Whether a woman is unmarried by choice or circumstance, she may be victim social or professional discrimination. Some single women face paradoxical stereotypes: the power-hungry professional only interested in personal gain and manipulation of other men and women, and the unattractive, superfluous spinster who eventually becomes embittered in her loneliness. Both images suggest unmarried women's lack of femininity, humanity and "normal" sexuality; and consequentially support the belief that a woman's life is at best, meaningless, and at worst, destructive without a husband.

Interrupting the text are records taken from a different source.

-- B's loop body for one row (the zeta-reduced inner loop of art_alt)
def bodyB (cs : List Char) (r : Int) : List Char :=
  (PySem.List.pyRange 0 (((cs.length : Int) - 1 - |r - ((cs.length : Int) - 1)|) + 1)).foldl
    (fun row k =>
      PySem.List.pySetD
        (PySem.List.pySetD row (2 * ((cs.length : Int) - 1 - k))
          ((PySem.List.pyGet? cs ((cs.length : Int) - 1
              - ((cs.length : Int) - 1 - |r - ((cs.length : Int) - 1)|) + k)).getD ' '))
        (2 * ((cs.length : Int) - 1 + k))
        ((PySem.List.pyGet? cs ((cs.length : Int) - 1
            - ((cs.length : Int) - 1 - |r - ((cs.length : Int) - 1)|) + k)).getD ' '))
    (List.replicate (4 * (cs.length : Int) - 3).toNat ('.' : Char))

-- B's row at Nat row-index r, at depth d, equals the canonical row
theorem bodyB_eq (cs : List Char) (r d : Nat) (hd : d < cs.length)
    (habs : |(r : Int) - ((cs.length : Int) - 1)| = (cs.length : Int) - 1 - (d : Int)) :
    bodyB cs (r : Int) = rowD cs d := by
  unfold bodyB
  rw [habs]
  rw [show (cs.length : Int) - 1 - ((cs.length : Int) - 1 - (d : Int)) = (d : Int) from by omega]
  rw [show (d : Int) + 1 = ((d + 1 : Nat) : Int) from by push_cast; ring]
  rw [foldSet cs d hd (d + 1) (by omega), rowD_map cs d hd]
  exact List.map_congr_left (fun j _ => gCellM_top cs d j)

-- A in join-of-rows normal form
theorem artA_join (s : String) :
    art s = String.ofList (PySem.Chars.join ['\n']
      (((PySem.List.pyRange 1 (s.toList.length : Int)).map
          (fun i => rowOf (s.toList.drop (((s.toList.length : Int) - i).toNat)) (((s.toList.length : Int) - i).toNat)))
        ++ middleA s.toList
          :: ((PySem.List.pyRange 1 (s.toList.length : Int)).map
          (fun i => rowOf (s.toList.drop (((s.toList.length : Int) - i).toNat)) (((s.toList.length : Int) - i).toNat))).reverse)) := by
  have main :
      (List.foldl (fun (o : List Char) (i : Int) => o ++ (bodyA s.toList i ++ ['\n'])) []
          (PySem.List.pyRange 1 (s.toList.length : Int)))
        ++ middleA s.toList
        ++ (PySem.List.slice? (List.foldl (fun (o : List Char) (i : Int) => o ++ (bodyA s.toList i ++ ['\n'])) []
              (PySem.List.pyRange 1 (s.toList.length : Int))) none none (-1)).getD []
      = PySem.Chars.join ['\n']
          (((PySem.List.pyRange 1 (s.toList.length : Int)).map
              (fun i => rowOf (s.toList.drop (((s.toList.length : Int) - i).toNat)) (((s.toList.length : Int) - i).toNat)))
            ++ middleA s.toList
              :: ((PySem.List.pyRange 1 (s.toList.length : Int)).map
              (fun i => rowOf (s.toList.drop (((s.toList.length : Int) - i).toNat)) (((s.toList.length : Int) - i).toNat))).reverse) := by
    rw [PySem.List.foldl_append_eq_flatMap]
    have hmap : (PySem.List.pyRange 1 (s.toList.length : Int)).map (fun i => bodyA s.toList i ++ ['\n'])
        = (PySem.List.pyRange 1 (s.toList.length : Int)).map
            (fun i => rowOf (s.toList.drop (((s.toList.length : Int) - i).toNat)) (((s.toList.length : Int) - i).toNat) ++ ['\n']) := by
      apply List.map_congr_left
      intro i hi
      have hmem := PySem.List.mem_pyRange_one.mp hi
      rw [bodyA_eq s.toList i hmem.1 hmem.2]
    have hflat : List.flatMap (fun i => bodyA s.toList i ++ ['\n']) (PySem.List.pyRange 1 (s.toList.length : Int))
        = ((PySem.List.pyRange 1 (s.toList.length : Int)).map
            (fun i => rowOf (s.toList.drop (((s.toList.length : Int) - i).toNat)) (((s.toList.length : Int) - i).toNat))).flatMap (· ++ ['\n']) := by
      rw [List.flatMap_map, List.flatMap_def, hmap, ← List.flatMap_def]
    have hpal : ∀ t ∈ (PySem.List.pyRange 1 (s.toList.length : Int)).map
        (fun i => rowOf (s.toList.drop (((s.toList.length : Int) - i).toNat)) (((s.toList.length : Int) - i).toNat)),
        t.reverse = t := by
      intro t ht
      obtain ⟨i, _, rfl⟩ := List.mem_map.mp ht
      exact rowOf_palindrome _ _
    simp only [List.nil_append, hflat, PySem.List.slice?_none_none_neg_one, Option.getD_some]
    exact sandwich '\n' _ (middleA s.toList) hpal
  exact congrArg String.ofList main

The term "spinster", derived from "a woman who spins", refers to the custom in which women were expected to spin woollen yarn in order to become attractive as housewives. Thus, a woman considered a spinster was a woman unable to find a husband, and consequently, a woman who would spend the rest of her single life spinning woollen yarn.
In some rural African societies, it is considered a dismal misfortune when a woman does not marry and have children.
A 1993 UK report suggests that as women grow older, their chances for marrying decrease, despite the fact there are more single men (divorced, widowed or never married) than single women (of all ages, except those in their late forties). The report found that men, particularly those previously married, tended to look for partners at least 10 year younger than themselves. A 1991 census cited there were 390,000 unattached women aged 40-44 to every 228,000 men aged 45-49 in the UK.
The single woman has come to represent infertility, in her lack of a husband to father a child. To some this "infertility" is a menace to procreation, which deems the unmarried woman contradictory to life.
Stereotypes about unmarried women may be generated by men and other women who are intimidated by signs of female independence, which need not be threatening at all. In turn, such stereotypes may force single women into feelings of shame and obligation to eventually marry.